For the first time in over a year, HP has announced a new tablet for enterprise users: the ElitePad 900. The new device runs Microsoft’s Windows 8 operating system and has optional accessories that make it feasible as a primary computing device.
“HP has already announced a slew of touch-capable Windows 8 products targeted at consumers, but today it has unveiled hardware for the business set,” noted Ars Technica’s Andrew Cunningham. “The HP ElitePad 900 is a 10″ Windows 8 tablet running Intel’s Clover Trail-based Atom processors, and features business-class security features along with a sturdy aluminum frame reminiscent of the company’s business-class EliteBook laptops.”
PCMag’s Joel Santo Domingo detailed the device’s specs: “The ElitePad 900 comes with 2GB of memory, a 64GB SSD for primary storage, 1,280 by 800 resolution (16:10) 10.1-inch screen, dual band Wi-Fi, optional 4G WWAN radio, and optional capacitive pen/stylus support.
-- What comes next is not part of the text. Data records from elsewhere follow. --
-- equal lists (as lists of dicts) have equal hash sums
lemma sum_pvDictHash_eq : ∀ (xs ys : List (List (String × Int))), pvListEq xs ys = true →
    (xs.map pvDictHash).sum = (ys.map pvDictHash).sum := by
  intro xs
  induction xs with
  | nil =>
    intro ys h
    unfold pvListEq at h
    simp only [Bool.and_eq_true, beq_iff_eq, List.length_nil] at h
    have : ys = [] := List.eq_nil_of_length_eq_zero h.1.symm
    simp [this]
  | cons x xs ih =>
    intro ys h
    cases ys with
    | nil => unfold pvListEq at h; simp at h
    | cons y ys =>
      unfold pvListEq at h
      simp only [Bool.and_eq_true, beq_iff_eq, List.length_cons, List.zip_cons_cons,
        List.all_cons, List.all_eq_true] at h
      obtain ⟨hlen, hd, tl⟩ := h
      have ihh : pvListEq xs ys = true := by
        unfold pvListEq
        simp only [Bool.and_eq_true, beq_iff_eq, List.all_eq_true]
        exact ⟨by omega, fun p hp => tl p hp⟩
      simp only [List.map_cons, List.sum_cons, ih ys ihh, pvDictHash_eq_of_pvDictEq hd]

-- prefix sums via scanl: entry i is init + sum of the first i hashes
lemma pvScanl_getD (f : List (String × Int) → Int) :
    ∀ (l : List (List (String × Int))) (s : Int) (i : Nat), i ≤ l.length →
    (List.scanl (fun acc d => acc + f d) s l).getD i 0 = s + ((l.take i).map f).sum := by
  intro l
  induction l with
  | nil =>
    intro s i hi
    have : i = 0 := Nat.le_zero.mp hi
    subst this
    simp
  | cons x xs ih =>
    intro s i hi
    cases i with
    | zero => simp [List.scanl]
    | succ j =>
      rw [List.scanl_cons, List.getD_cons_succ]
      rw [ih (s + f x) j (by simpa using hi)]
      simp only [List.take_succ_cons, List.map_cons, List.sum_cons]
      ring

-- 'all(f(j) for j in range(len(c)))' as a statement over Nat indices
lemma pvRangeAll_iff (c : List (List (String × Int))) (f : Int → Bool) :
    ((PySem.List.pyRange 0 (c.length : Int)).all f = true) ↔
    ∀ k : Nat, k < c.length → f (k : Int) = true := by
  rw [List.all_eq_true]
  constructor
  · intro h k hk
    exact h (k : Int) (PySem.List.mem_pyRange_one.mpr ⟨by positivity, by exact_mod_cast hk⟩)
  · intro h x hx
    obtain ⟨hx0, hx1⟩ := PySem.List.mem_pyRange_one.mp hx
    have : x = (x.toNat : Int) := (Int.toNat_of_nonneg hx0).symm
    rw [this]
    exact h x.toNat (by omega)

-- zip-all over equal-length lists is index-wise all
lemma pvZipAll_iff : ∀ (xs c : List (List (String × Int))), xs.length = c.length →
    (((xs.zip c).all fun pr => pvDictEq pr.1 pr.2) = true ↔
      ∀ k : Nat, k < c.length → pvDictEq (xs.getD k []) (c.getD k []) = true) := by
  intro xs
  induction xs with
  | nil =>
    intro c hlen
    have : c = [] := List.eq_nil_of_length_eq_zero hlen.symm
    subst this
    simp
  | cons x xs ih =>
    intro c hlen
    cases c with
    | nil => simp at hlen
    | cons y c =>
      simp only [List.zip_cons_cons, List.all_cons, Bool.and_eq_true, List.length_cons]
      rw [ih c (by simpa using hlen)]
      constructor
      · rintro ⟨h0, h⟩ k hk
        cases k with
        | zero => simpa using h0
        | succ k => simpa using h k (by omega)
      · intro h
        refine ⟨by simpa using h 0 (by omega), fun k hk => ?_⟩
        simpa using h (k + 1) (by omega)

-- B's element-wise verification equals A's slice comparison at an in-range offset
lemma pvVerify_eq (p c : List (List (String × Int))) (off : Int)
    (h0 : 0 ≤ off) (h1 : off.toNat + c.length ≤ p.length) :
    ((PySem.List.pyRange 0 (c.length : Int)).all
      (fun jj => pvDictEq (PySem.List.pyGetD p (off + jj) []) (PySem.List.pyGetD c jj [])))
    = pvListEq (PySem.List.slice p (some off) (some (off + (c.length : Int)))) c := by
  set j := off.toNat with hj
  have hoff : off = (j : Int) := (Int.toNat_of_nonneg h0).symm
  have hslice : PySem.List.slice p (some off) (some (off + (c.length : Int)))
      = (p.drop j).take c.length := by
    rw [hoff]
    exact PySem.List.slice_natCast_add p j c.length
  have hlen : ((p.drop j).take c.length).length = c.length := by
    simp only [List.length_take, List.length_drop]
    omega
  rw [Bool.eq_iff_iff, hslice, pvRangeAll_iff]
  unfold pvListEq
  simp only [Bool.and_eq_true, beq_iff_eq, hlen]
  rw [pvZipAll_iff _ _ hlen]
  have hpoint : ∀ k : Nat, k < c.length →
      (pvDictEq (PySem.List.pyGetD p (off + (k : Int)) []) (PySem.List.pyGetD c (k : Int) [])
        = pvDictEq (((p.drop j).take c.length).getD k []) (c.getD k [])) := by
    intro k hk
    have hcast : off + (k : Int) = ((j + k : Nat) : Int) := by rw [hoff]; push_cast; ring
    rw [hcast, PySem.List.pyGetD_natCast, PySem.List.pyGetD_natCast]
    have hb1 : k < ((p.drop j).take c.length).length := by omega
    have hb2 : j + k < p.length := by omega
    rw [List.getD_eq_getElem _ _ hb1, List.getD_eq_getElem _ _ hb2,
      List.getElem_take, List.getElem_drop]
  constructor
  · intro h
    exact ⟨trivial, fun k hk => by rw [← hpoint k hk]; exact h k hk⟩
  · intro h k hk
    rw [hpoint k hk]
    exact h.2 k hk

-- the window-hash test is implied by the full comparison, so B's compound test
-- equals A's test at every in-range offset
lemma pvPred_eq (p c : List (List (String × Int))) (off : Int)
    (h0 : 0 ≤ off) (h1 : off.toNat + c.length ≤ p.length) :
    ((PySem.List.pyGetD (List.scanl (fun acc d => acc + pvDictHash d) 0 p) (off + (c.length : Int)) 0
        - PySem.List.pyGetD (List.scanl (fun acc d => acc + pvDictHash d) 0 p) off 0
        == c.foldl (fun acc d => acc + pvDictHash d) 0)
      && (PySem.List.pyRange 0 (c.length : Int)).all
          (fun jj => pvDictEq (PySem.List.pyGetD p (off + jj) []) (PySem.List.pyGetD c jj [])))
    = pvListEq (PySem.List.slice p (some off) (some (off + (c.length : Int)))) c := by
  rw [pvVerify_eq p c off h0 h1]
  set j := off.toNat with hj
  have hoff : off = (j : Int) := (Int.toNat_of_nonneg h0).symm
  cases hA : pvListEq (PySem.List.slice p (some off) (some (off + (c.length : Int)))) c with
  | false => simp
  | true =>
    simp only [Bool.and_true]
    rw [beq_iff_eq]
    have hslice : PySem.List.slice p (some off) (some (off + (c.length : Int)))
        = (p.drop j).take c.length := by
      rw [hoff]
      exact PySem.List.slice_natCast_add p j c.length
    rw [hoff]
    have hcast : (j : Int) + (c.length : Int) = ((j + c.length : Nat) : Int) := by push_cast; ring
    rw [hcast, PySem.List.pyGetD_natCast, PySem.List.pyGetD_natCast]
    rw [pvScanl_getD pvDictHash p 0 (j + c.length) (by omega),
        pvScanl_getD pvDictHash p 0 j (by omega)]
    rw [PySem.List.foldl_add]
    have hwin : ((p.take (j + c.length)).map pvDictHash).sum
        = ((p.take j).map pvDictHash).sum + (((p.drop j).take c.length).map pvDictHash).sum := by
      rw [List.take_add, List.map_append, List.sum_append]
    rw [hwin]
    have := sum_pvDictHash_eq _ _ (hslice ▸ hA)
    rw [this]; ring

-- the two loops agree when the predicates agree on every visited offset
lemma pvLoop_eq (p c : List (List (String × Int))) (pre : List Int) (target : Int) :
    ∀ (offs : List Int),
    (∀ off ∈ offs,
      ((PySem.List.pyGetD pre (off + (c.length : Int)) 0 - PySem.List.pyGetD pre off 0 == target)
        && (PySem.List.pyRange 0 (c.length : Int)).all
            (fun jj => pvDictEq (PySem.List.pyGetD p (off + jj) []) (PySem.List.pyGetD c jj [])))
      = pvListEq (PySem.List.slice p (some off) (some (off + (c.length : Int)))) c) →
    pvBLoop p c pre target offs = pvALoop p c offs := by
  intro offs
  induction offs with
  | nil => intro _; rfl
  | cons off rest ih =>
    intro h
    unfold pvBLoop pvALoop
    rw [h off (List.mem_cons_self ..)]
    split
    · rfl
    · exact ih (fun o ho => h o (List.mem_cons_of_mem _ ho))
It measures 0.36 by 7 by 10.28 inches (HWD) independent of the Smart Jackets, so it’s longer but roughly the size of an iPad. It feels comfortable in the hand, is under two pounds (though there’s no official weight yet). It’s got a built-in 1080p and an 8-megapixel webcam, along with the other features we’ve come to expect from tablets (accelerometers, GPS, voice transcription). Pricing is still to be determined, but we’re expecting it to cost as much as a high-end tablet from iOS or Android makers. The ElitePad 900 will be available in January 2013, so look for it around CES time.”
ReadWriteWeb’s Fredric Paul reported, “By far the most interesting accessory is HP’s ‘smart jacket,’ designed to add capabilities for specific roles. Slipping on the productivity smart jacket adds a hard-connected keyboard, a second battery, better speakers, more ports and more slots. Presto, you’ve got a fully functional laptop. Will the idea of using a tablet as a primary computing device take off in corporate America? That depends on pricing, of course, and HP is not saying how much any of this will cost when it hits the market early next year.”
“The ElitePad 900 thrusts HP back into the ultracompetitive tablet market, where the Palo Alto, Calif.-based PC giant has tried and failed to carve a space for itself in the past,” observed Kristin Bent in CRN. “In August 2011, HP discontinued its debut tablet, the TouchPad, after a brief six weeks on the market.”